The northern portion of this trip down the Delaware was new territory for us.  Our plan was to go from the Poxono launch area, located about 9 miles north of Route 80 on the New Jersey side to the Delaware River Water Gap Visitors Center located just south of Route 80.   In total the trip was 9.5 miles and we accomplished it in just under 4 hours (3’55”).

We paddled the Worthington State Park to Water Gap portion of this trip last year but that was a long trip with the HRCKC.  Today’s trip down the Delaware was the first time we took advantage of having kayak racks on both vehicles.

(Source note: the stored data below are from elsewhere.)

-- pv_equiv track=rewrite | github.com/Coki628/kyopro_submissions | AtCoder/joisc2009day1-1.py | rec
-- ===== SOURCE A (Python) =====
-- def rec(size, row):
--     if size == 1:
--         return 'J'
--     nxtsize = size // 2
--     # 欲しい行が上半分か下半分かで場合分け
--     if row <= nxtsize:
--         return 'J' * nxtsize + 'O' * nxtsize
--     else:
--         return 'I' * nxtsize + rec(nxtsize, row - nxtsize)
-- ===== SOURCE B (Python) =====
-- def rec(size, row):
--     # Phase 1: arithmetic only — count how many 'I's accumulate and find the
--     # terminal block size (None means the size-1 base case was reached).
--     icount = 0
--     while size > 1:
--         nxt = size // 2
--         if row <= nxt:
--             break
--         icount += nxt
--         row -= nxt
--         size = nxt
--     else:
--         return 'I' * icount + 'J'
--     # Phase 2: build the string once from the two computed numbers.
--     return 'I' * icount + 'J' * nxt + 'O' * nxt
-- ===== Notes on version B (the rewrite author's own statement) =====
-- stated objective: alternative
-- what changed: B separates the computation into an arithmetic phase that only tracks an integer counter of peeled 'I's (no string work in the loop) and a single final string construction, instead of A's recursion that concatenates partial strings at every level.
-- outside the precondition, e.g. on rec(0, 0): A returns '', B returns 'J'; on rec(-2, -3): A returns '', B returns 'J'
import Mathlib
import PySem

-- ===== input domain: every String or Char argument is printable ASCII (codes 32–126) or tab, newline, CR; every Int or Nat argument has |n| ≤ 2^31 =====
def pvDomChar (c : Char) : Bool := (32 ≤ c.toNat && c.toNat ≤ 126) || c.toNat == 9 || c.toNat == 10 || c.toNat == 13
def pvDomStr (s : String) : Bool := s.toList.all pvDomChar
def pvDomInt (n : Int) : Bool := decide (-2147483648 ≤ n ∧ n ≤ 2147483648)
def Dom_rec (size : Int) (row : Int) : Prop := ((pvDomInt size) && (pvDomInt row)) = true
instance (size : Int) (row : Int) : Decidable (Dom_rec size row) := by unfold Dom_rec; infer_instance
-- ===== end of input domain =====

-- B splits the work into an arithmetic loop over an integer 'I'-counter plus one final string construction, instead of A's recursion concatenating strings at each level (alternative decomposition, same cost).


-- ===== PORT A =====
-- literal port of A's recursion; the Nat fuel (= size.toNat) only makes the recursion
-- structural and is never exhausted when 1 ≤ size
def recAux : Nat → Int → Int → List Char
  | 0, _, _ => []
  | fuel + 1, size, row =>
    if size = 1 then ['J']
    else
      let nxtsize := PySem.Int.floordiv size 2
      if row ≤ nxtsize then
        PySem.List.pyRepeat ['J'] nxtsize ++ PySem.List.pyRepeat ['O'] nxtsize
      else
        PySem.List.pyRepeat ['I'] nxtsize ++ recAux fuel nxtsize (row - nxtsize)

def rec (size : Int) (row : Int) : String := String.ofList (recAux size.toNat size row)

-- ===== PORT B =====
-- literal port of B's phase 1: a purely arithmetic loop returning (icount, some nxt) when the
-- break fires and (icount, none) when the while-condition fails (Python's while-else);
-- the fuel only bounds the loop and is never exhausted when 1 ≤ size
def recAltCount : Nat → Int → Int → Int → Int × Option Int
  | 0, icount, _, _ => (icount, none)
  | fuel + 1, icount, size, row =>
    if 1 < size then
      let nxt := PySem.Int.floordiv size 2
      if row ≤ nxt then (icount, some nxt)
      else recAltCount fuel (icount + nxt) nxt (row - nxt)
    else (icount, none)

-- phase 2: build the string once from the computed numbers
def rec_alt (size : Int) (row : Int) : String :=
  match recAltCount size.toNat 0 size row with
  | (icount, none) => String.ofList (PySem.List.pyRepeat ['I'] icount ++ ['J'])
  | (icount, some nxt) =>
      String.ofList (PySem.List.pyRepeat ['I'] icount
        ++ PySem.List.pyRepeat ['J'] nxt ++ PySem.List.pyRepeat ['O'] nxt)

-- ===== PRECONDITION & SPEC =====
-- Pre_ excludes nonpositive sizes (outside the problem's natural domain): there A either
-- exceeds the recursion limit, or accidentally returns '' from empty string repeats.
def Pre_rec (size : Int) (row : Int) : Prop := 1 ≤ size
instance (size : Int) (row : Int) : Decidable (Pre_rec size row) := by unfold Pre_rec; infer_instance
def pvWitness_rec : Int × Int := (8, 5)

def Spec_rec (size : Int) (row : Int) (out : String) : Prop := out = rec_alt size row
instance (size : Int) (row : Int) (out : String) : Decidable (Spec_rec size row out) := by unfold Spec_rec; infer_instance

-- ===== CLAIM (what is proved, stated in full; the proofs are below) =====
def Claim_equal_rec : Prop := ∀ (size : Int) (row : Int), Dom_rec size row → Pre_rec size row → Spec_rec size row (rec size row)

-- ===== LEMMAS AND PROOFS =====
lemma floordiv_two_pos {size : Int} (h : 2 ≤ size) : 1 ≤ PySem.Int.floordiv size 2 :=
  (PySem.Int.le_floordiv_iff_mul_le (by norm_num)).2 (by omega)

lemma floordiv_two_lt {size : Int} (h : 2 ≤ size) : PySem.Int.floordiv size 2 < size :=
  (PySem.Int.floordiv_lt_iff_lt_mul (by norm_num)).2 (by omega)

lemma pyRepeat_add (a : Char) {m n : Int} (hm : 0 ≤ m) (hn : 0 ≤ n) :
    PySem.List.pyRepeat [a] (m + n)
      = PySem.List.pyRepeat [a] m ++ PySem.List.pyRepeat [a] n := by
  rw [PySem.List.pyRepeat_singleton, PySem.List.pyRepeat_singleton,
      PySem.List.pyRepeat_singleton, Int.toNat_add hm hn, List.replicate_add]

-- what phase 2 makes of phase 1's result
def renderCount : Int × Option Int → List Char
  | (icount, none) => PySem.List.pyRepeat ['I'] icount ++ ['J']
  | (icount, some nxt) =>
      PySem.List.pyRepeat ['I'] icount
        ++ PySem.List.pyRepeat ['J'] nxt ++ PySem.List.pyRepeat ['O'] nxt

lemma count_eq_aux : ∀ (fuel : Nat) (size row icount : Int),
    0 ≤ icount → 1 ≤ size → size ≤ (fuel : Int) →
    renderCount (recAltCount fuel icount size row)
      = PySem.List.pyRepeat ['I'] icount ++ recAux fuel size row := by
  intro fuel
  induction fuel with
  | zero => intro size row icount h0 h1 h2; omega
  | succ n ih =>
    intro size row icount h0 h1 h2
    by_cases hs : size = 1
    · subst hs
      simp [recAltCount, recAux, renderCount]
    · have h2s : 2 ≤ size := by omega
      have hpos := floordiv_two_pos h2s
      have hlt := floordiv_two_lt h2s
      have hfd : PySem.Int.floordiv size 2 = size / 2 := by
        simp [PySem.Int.floordiv, Int.fdiv_eq_ediv]
      rw [hfd] at hpos hlt
      by_cases hr : row ≤ size / 2
      · simp [recAltCount, recAux, hs, hr, show 1 < size by omega, renderCount,
          List.append_assoc]
      · simp only [recAltCount, recAux, hs, hfd, hr, if_false, show 1 < size by omega, if_true]
        rw [ih _ _ _ (by omega) hpos (by omega),
            pyRepeat_add 'I' h0 (by omega), List.append_assoc]

-- ===== VERDICT (by name: the statement is the Claim_ definition above) =====
theorem rec_spec : Claim_equal_rec := by
  intro size row _ hpre
  unfold Spec_rec rec rec_alt
  have h := count_eq_aux size.toNat size row 0 le_rfl hpre (by omega)
  rcases hc : recAltCount size.toNat 0 size row with ⟨ic, nxt?⟩
  rw [hc] at h
  cases nxt? <;>
    simp_all [renderCount, PySem.List.pyRepeat_singleton]
theorem pvMu_set_lt (v : List (List Bool)) (i j : Int) (hi : 0 ≤ i) (hj : 0 ≤ j)
    (h : pvGet2B v i j = some false) : pvMu (pvSet2 v i j) < pvMu v := by
  unfold pvGet2B at h
  cases hg : PySem.List.pyGet? v i with
  | none => rw [hg] at h; simp at h
  | some row =>
    rw [hg] at h
    simp only at h
    have hrow' : v[i.toNat]? = some row := by
      rw [← PySem.List.pyGet?_of_nonneg v hi]; exact hg
    have hcell : row[j.toNat]? = some false := by
      rw [← PySem.List.pyGet?_of_nonneg row hj]; exact h
    obtain ⟨hilen, hval⟩ := List.getElem?_eq_some_iff.mp hrow'
    have hgetD : PySem.List.pyGetD v i [] = row := by
      rw [PySem.List.pyGetD_eq_getElem v [] hi (by omega)]
      exact hval
    unfold pvSet2
    rw [PySem.List.pySetD_of_nonneg v _ hi, hgetD, PySem.List.pySetD_of_nonneg row true hj]
    exact pvMu_set_row_lt v i.toNat _ row hrow' (pvCount_set_true_lt row j.toNat hcell)

-- ===== PORT A =====
-- literal port of A's recursive DFS; the state `v` (Python's mutated `visited`) is threaded
-- through, each result carries pvMu-monotonicity so the recursion is well-founded
def dfsW (matrix : List (List Int)) (flag size : Int) (v : List (List Bool)) (i j : Int) :
    {p : Bool × List (List Bool) // pvMu p.2 ≤ pvMu v} :=
  if h1 : i < 0 ∨ j < 0 ∨ size ≤ i ∨ size ≤ j then ⟨(false, v), le_rfl⟩
  else if h2 : pvGet2I matrix i j ≠ some flag ∨ pvGet2B v i j ≠ some false then ⟨(false, v), le_rfl⟩
  else if i = size - 1 ∧ flag = 1 then ⟨(true, v), le_rfl⟩
  else if j = size - 1 ∧ flag = 2 then ⟨(true, v), le_rfl⟩
  else
    have hlt : pvMu (pvSet2 v i j) < pvMu v := by
      push_neg at h1 h2
      exact pvMu_set_lt v i j (by omega) (by omega) h2.2
    match dfsW matrix flag size (pvSet2 v i j) (i-1) (j-1) with
    | ⟨(true, w), hw⟩ => ⟨(true, w), hw.trans hlt.le⟩
    | ⟨(false, w1), hw1⟩ =>
    match dfsW matrix flag size w1 i (j-1) with
    | ⟨(true, w), hw⟩ => ⟨(true, w), (hw.trans hw1).trans hlt.le⟩
    | ⟨(false, w2), hw2⟩ =>
    match dfsW matrix flag size w2 (i+1) (j-1) with
    | ⟨(true, w), hw⟩ => ⟨(true, w), ((hw.trans hw2).trans hw1).trans hlt.le⟩
    | ⟨(false, w3), hw3⟩ =>
    match dfsW matrix flag size w3 (i+1) j with
    | ⟨(true, w), hw⟩ => ⟨(true, w), (((hw.trans hw3).trans hw2).trans hw1).trans hlt.le⟩
    | ⟨(false, w4), hw4⟩ =>
    match dfsW matrix flag size w4 (i+1) (j+1) with
    | ⟨(true, w), hw⟩ => ⟨(true, w), ((((hw.trans hw4).trans hw3).trans hw2).trans hw1).trans hlt.le⟩
    | ⟨(false, w5), hw5⟩ =>
    match dfsW matrix flag size w5 i (j+1) with
    | ⟨(true, w), hw⟩ => ⟨(true, w), (((((hw.trans hw5).trans hw4).trans hw3).trans hw2).trans hw1).trans hlt.le⟩
    | ⟨(false, w6), hw6⟩ =>
    match dfsW matrix flag size w6 (i-1) (j+1) with
    | ⟨(true, w), hw⟩ => ⟨(true, w), ((((((hw.trans hw6).trans hw5).trans hw4).trans hw3).trans hw2).trans hw1).trans hlt.le⟩
    | ⟨(false, w7), hw7⟩ => ⟨(false, w7), ((((((hw7.trans hw6).trans hw5).trans hw4).trans hw3).trans hw2).trans hw1).trans hlt.le⟩
termination_by pvMu v
decreasing_by all_goals first | omega | (simp only [] at *; omega)

def dfs (matrix : List (List Int)) (i : Int) (j : Int) (flag : Int) (size : Int) (visited : List (List Bool)) : Bool :=
  (dfsW matrix flag size visited i j).1.1

-- ===== PORT B =====
-- literal port of B's stack loop: the Lean list's head is the Python stack's top (the list is
-- Python's stack reversed), so Python's `extend` of the 7 neighbors followed by `pop()`s from
-- the end is this cons-list in the reversed (= A's) order
def loopW (matrix : List (List Int)) (flag size : Int) (v : List (List Bool)) (st : List (Int × Int)) : Bool :=
  match st with
  | [] => false
  | (i, j) :: rest =>
    if hg1 : i < 0 ∨ j < 0 ∨ size ≤ i ∨ size ≤ j then loopW matrix flag size v rest
    else if hg2 : pvGet2I matrix i j ≠ some flag ∨ pvGet2B v i j ≠ some false then loopW matrix flag size v rest
    else if i = size - 1 ∧ flag = 1 then true
    else if j = size - 1 ∧ flag = 2 then true
    else
      have hlt : pvMu (pvSet2 v i j) < pvMu v := by
        push_neg at hg1 hg2
        exact pvMu_set_lt v i j (by omega) (by omega) hg2.2
      loopW matrix flag size (pvSet2 v i j)
        ([(i-1,j-1), (i,j-1), (i+1,j-1), (i+1,j), (i+1,j+1), (i,j+1), (i-1,j+1)] ++ rest)
termination_by (pvMu v, st.length)

def dfs_alt (matrix : List (List Int)) (i : Int) (j : Int) (flag : Int) (size : Int) (visited : List (List Bool)) : Bool :=
  loopW matrix flag size visited [(i, j)]

-- ===== PRECONDITION & SPEC =====
-- Pre_dfs excludes the inputs where Python's indexing may raise IndexError: a start cell inside
-- [0,size)² with a matrix/visited that does not cover the size×size grid; a few such inputs
-- happen to return before a missing cell is ever indexed, and A and B agree there
def Pre_dfs (matrix : List (List Int)) (i : Int) (j : Int) (flag : Int) (size : Int) (visited : List (List Bool)) : Prop :=
  (i < 0 ∨ j < 0 ∨ size ≤ i ∨ size ≤ j) ∨
  (size ≤ (matrix.length : Int) ∧ size ≤ (visited.length : Int) ∧
   (∀ row ∈ matrix, size ≤ (row.length : Int)) ∧ (∀ row ∈ visited, size ≤ (row.length : Int)))
instance (matrix : List (List Int)) (i : Int) (j : Int) (flag : Int) (size : Int) (visited : List (List Bool)) : Decidable (Pre_dfs matrix i j flag size visited) := by unfold Pre_dfs; infer_instance

def pvWitness_dfs : List (List Int) × Int × Int × Int × Int × List (List Bool) :=
  ([[1, 2], [2, 1]], 0, 0, 1, 2, [[false, false], [false, false]])

def Spec_dfs (matrix : List (List Int)) (i : Int) (j : Int) (flag : Int) (size : Int) (visited : List (List Bool)) (out : Bool) : Prop := out = dfs_alt matrix i j flag size visited
instance (matrix : List (List Int)) (i : Int) (j : Int) (flag : Int) (size : Int) (visited : List (List Bool)) (out : Bool) : Decidable (Spec_dfs matrix i j flag size visited out) := by unfold Spec_dfs; infer_instance

-- ===== CLAIM (what is proved, stated in full; the proofs are below) =====
def Claim_equal_dfs : Prop := ∀ (matrix : List (List Int)) (i : Int) (j : Int) (flag : Int) (size : Int) (visited : List (List Bool)), Dom_dfs matrix i j flag size visited → Pre_dfs matrix i j flag size visited → Spec_dfs matrix i j flag size visited (dfs matrix i j flag size visited)

-- ===== LEMMAS AND PROOFS =====

-- A's recursion, restated as sequential processing of a list of pending cells (proof device)
def chainA (matrix : List (List Int)) (flag size : Int) : List (List Bool) → List (Int × Int) → Bool × List (List Bool)
  | v, [] => (false, v)
  | v, c :: cs =>
    match dfsW matrix flag size v c.1 c.2 with
    | ⟨(true, w), _⟩ => (true, w)
    | ⟨(false, w), _⟩ => chainA matrix flag size w cs

-- in its recursive case, dfsW is exactly chainA over the 7 neighbors (in A's call order)
theorem dfsW_eq_chain (matrix : List (List Int)) (flag size : Int) (v : List (List Bool)) (i j : Int)
    (h1 : ¬(i < 0 ∨ j < 0 ∨ size ≤ i ∨ size ≤ j))
    (h2 : ¬(pvGet2I matrix i j ≠ some flag ∨ pvGet2B v i j ≠ some false))
    (h3 : ¬(i = size - 1 ∧ flag = 1)) (h4 : ¬(j = size - 1 ∧ flag = 2)) :
    (dfsW matrix flag size v i j).1 = chainA matrix flag size (pvSet2 v i j)
      [(i-1,j-1), (i,j-1), (i+1,j-1), (i+1,j), (i+1,j+1), (i,j+1), (i-1,j+1)] := by
  rw [dfsW, dif_neg h1, dif_neg h2, if_neg h3, if_neg h4]
  simp only []
  rcases hA1 : dfsW matrix flag size (pvSet2 v i j) (i-1) (j-1) with ⟨⟨b1, w1⟩, hp1⟩
  cases b1 with
  | true => simp [chainA, hA1]
  | false =>
  simp only [chainA, hA1]
  rcases hA2 : dfsW matrix flag size w1 i (j-1) with ⟨⟨b2, w2⟩, hp2⟩
  cases b2 with
  | true => simp [chainA, hA2]
  | false =>
  simp only [chainA, hA2]
  rcases hA3 : dfsW matrix flag size w2 (i+1) (j-1) with ⟨⟨b3, w3⟩, hp3⟩
  cases b3 with
  | true => simp [chainA, hA3]
  | false =>
  simp only [chainA, hA3]
  rcases hA4 : dfsW matrix flag size w3 (i+1) j with ⟨⟨b4, w4⟩, hp4⟩
  cases b4 with
  | true => simp [chainA, hA4]
  | false =>
  simp only [chainA, hA4]
  rcases hA5 : dfsW matrix flag size w4 (i+1) (j+1) with ⟨⟨b5, w5⟩, hp5⟩
  cases b5 with
  | true => simp [chainA, hA5]
  | false =>
  simp only [chainA, hA5]
  rcases hA6 : dfsW matrix flag size w5 i (j+1) with ⟨⟨b6, w6⟩, hp6⟩
  cases b6 with
  | true => simp [chainA, hA6]
  | false =>
  simp only [chainA, hA6]
  rcases hA7 : dfsW matrix flag size w6 (i-1) (j+1) with ⟨⟨b7, w7⟩, hp7⟩
  cases b7 with
  | true => simp [chainA, hA7]
  | false => simp [chainA, hA7]

-- B's loop processes a block of stacked cells exactly as A's sequential recursion does
theorem seq_lemma (matrix : List (List Int)) (flag size : Int) (n : Nat)
    (IH : ∀ v, pvMu v ≤ n → ∀ i j st, loopW matrix flag size v ((i,j)::st) =
      (if (dfsW matrix flag size v i j).1.1 then true
       else loopW matrix flag size (dfsW matrix flag size v i j).1.2 st)) :
    ∀ cells (v : List (List Bool)) st, pvMu v ≤ n →
      loopW matrix flag size v (cells ++ st) =
        (if (chainA matrix flag size v cells).1 then true
         else loopW matrix flag size (chainA matrix flag size v cells).2 st) := by
  intro cells
  induction cells with
  | nil => intro v st hv; simp [chainA]
  | cons c cs ih =>
    intro v st hv
    obtain ⟨ci, cj⟩ := c
    rw [List.cons_append, IH v hv ci cj (cs ++ st)]
    rcases hA : dfsW matrix flag size v ci cj with ⟨⟨b, w⟩, hp⟩
    simp only at hp
    cases b with
    | true => simp [chainA, hA]
    | false =>
      have hrhs : chainA matrix flag size v ((ci, cj) :: cs) = chainA matrix flag size w cs := by
        simp [chainA, hA]
      rw [hrhs, if_neg (by simp), ih w st (hp.trans hv)]

-- the heart: popping one cell off B's stack computes A's recursive call on that cell
theorem key_lemma (matrix : List (List Int)) (flag size : Int) : ∀ (n : Nat) (v : List (List Bool)), pvMu v ≤ n →
    ∀ (i j : Int) (st : List (Int × Int)),
      loopW matrix flag size v ((i,j)::st) =
        (if (dfsW matrix flag size v i j).1.1 then true
         else loopW matrix flag size (dfsW matrix flag size v i j).1.2 st) := by
  intro n
  induction n with
  | zero =>
    intro v hv i j st
    by_cases h1 : (i < 0 ∨ j < 0 ∨ size ≤ i ∨ size ≤ j)
    · rw [loopW, dfsW]; simp [h1]
    by_cases h2 : (pvGet2I matrix i j ≠ some flag ∨ pvGet2B v i j ≠ some false)
    · rw [loopW, dfsW]; simp [h1, h2]
    · have hlt : pvMu (pvSet2 v i j) < pvMu v := by
        push_neg at h1 h2
        exact pvMu_set_lt v i j (by omega) (by omega) h2.2
      omega
  | succ n ihn =>
    intro v hv i j st
    by_cases h1 : (i < 0 ∨ j < 0 ∨ size ≤ i ∨ size ≤ j)
    · rw [loopW, dfsW]; simp [h1]
    by_cases h2 : (pvGet2I matrix i j ≠ some flag ∨ pvGet2B v i j ≠ some false)
    · rw [loopW, dfsW]; simp [h1, h2]
    by_cases h3 : (i = size - 1 ∧ flag = 1)
    · rw [loopW, dif_neg h1, dif_neg h2, if_pos h3, dfsW, dif_neg h1, dif_neg h2, if_pos h3]
      simp
    by_cases h4 : (j = size - 1 ∧ flag = 2)
    · rw [loopW, dif_neg h1, dif_neg h2, if_neg h3, if_pos h4,
          dfsW, dif_neg h1, dif_neg h2, if_neg h3, if_pos h4]
      simp
    · have hlt : pvMu (pvSet2 v i j) < pvMu v := by
        push_neg at h1 h2
        exact pvMu_set_lt v i j (by omega) (by omega) h2.2
      have hv1 : pvMu (pvSet2 v i j) ≤ n := by omega
      rw [loopW, dif_neg h1, dif_neg h2, if_neg h3, if_neg h4]
      rw [seq_lemma matrix flag size n ihn
            [(i-1,j-1), (i,j-1), (i+1,j-1), (i+1,j), (i+1,j+1), (i,j+1), (i-1,j+1)]
            (pvSet2 v i j) st hv1,
          dfsW_eq_chain matrix flag size v i j h1 h2 h3 h4]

This made the trip quick and efficient.  That was crucial since the trip up Old Mine Road along the river was slow and treacherous, fill with huge craters.

The exciting moment of this trip was the spotting and photographing of a bald eagle.  We first saw him on a branch about 8 feet above the river and then he flew out into a tree branch about 20 feet above us.  Fortunately, I was able to photograph it until it flew off.  Kathy also caught a few shaky moments on the video.  This is only the second time we have seen a bald eagle on a kayak trip, we saw one on the Raritan River in Pisctaway the first time.   That’s why you have to got to every paddle.

Shortly after seeing the eagle, we saw a single blue heron flying along the western river bank  It eventually glided to a landing on the eastern bank of the river.  I was able to silently float up to it and get a few photographs of it standing on the river’s bank before it got wind of me and jumped up flapped off across the river.  Fortunately, I was able to capture it as it flew across the Delaware to the Jersey side.  These may be some of my best photos of blue herons I have taken to date.  The river and the bank framed the bird nicely as it flew across the river.  You can see it flying both flapping its wings as well as opening and closing its beak as it flies.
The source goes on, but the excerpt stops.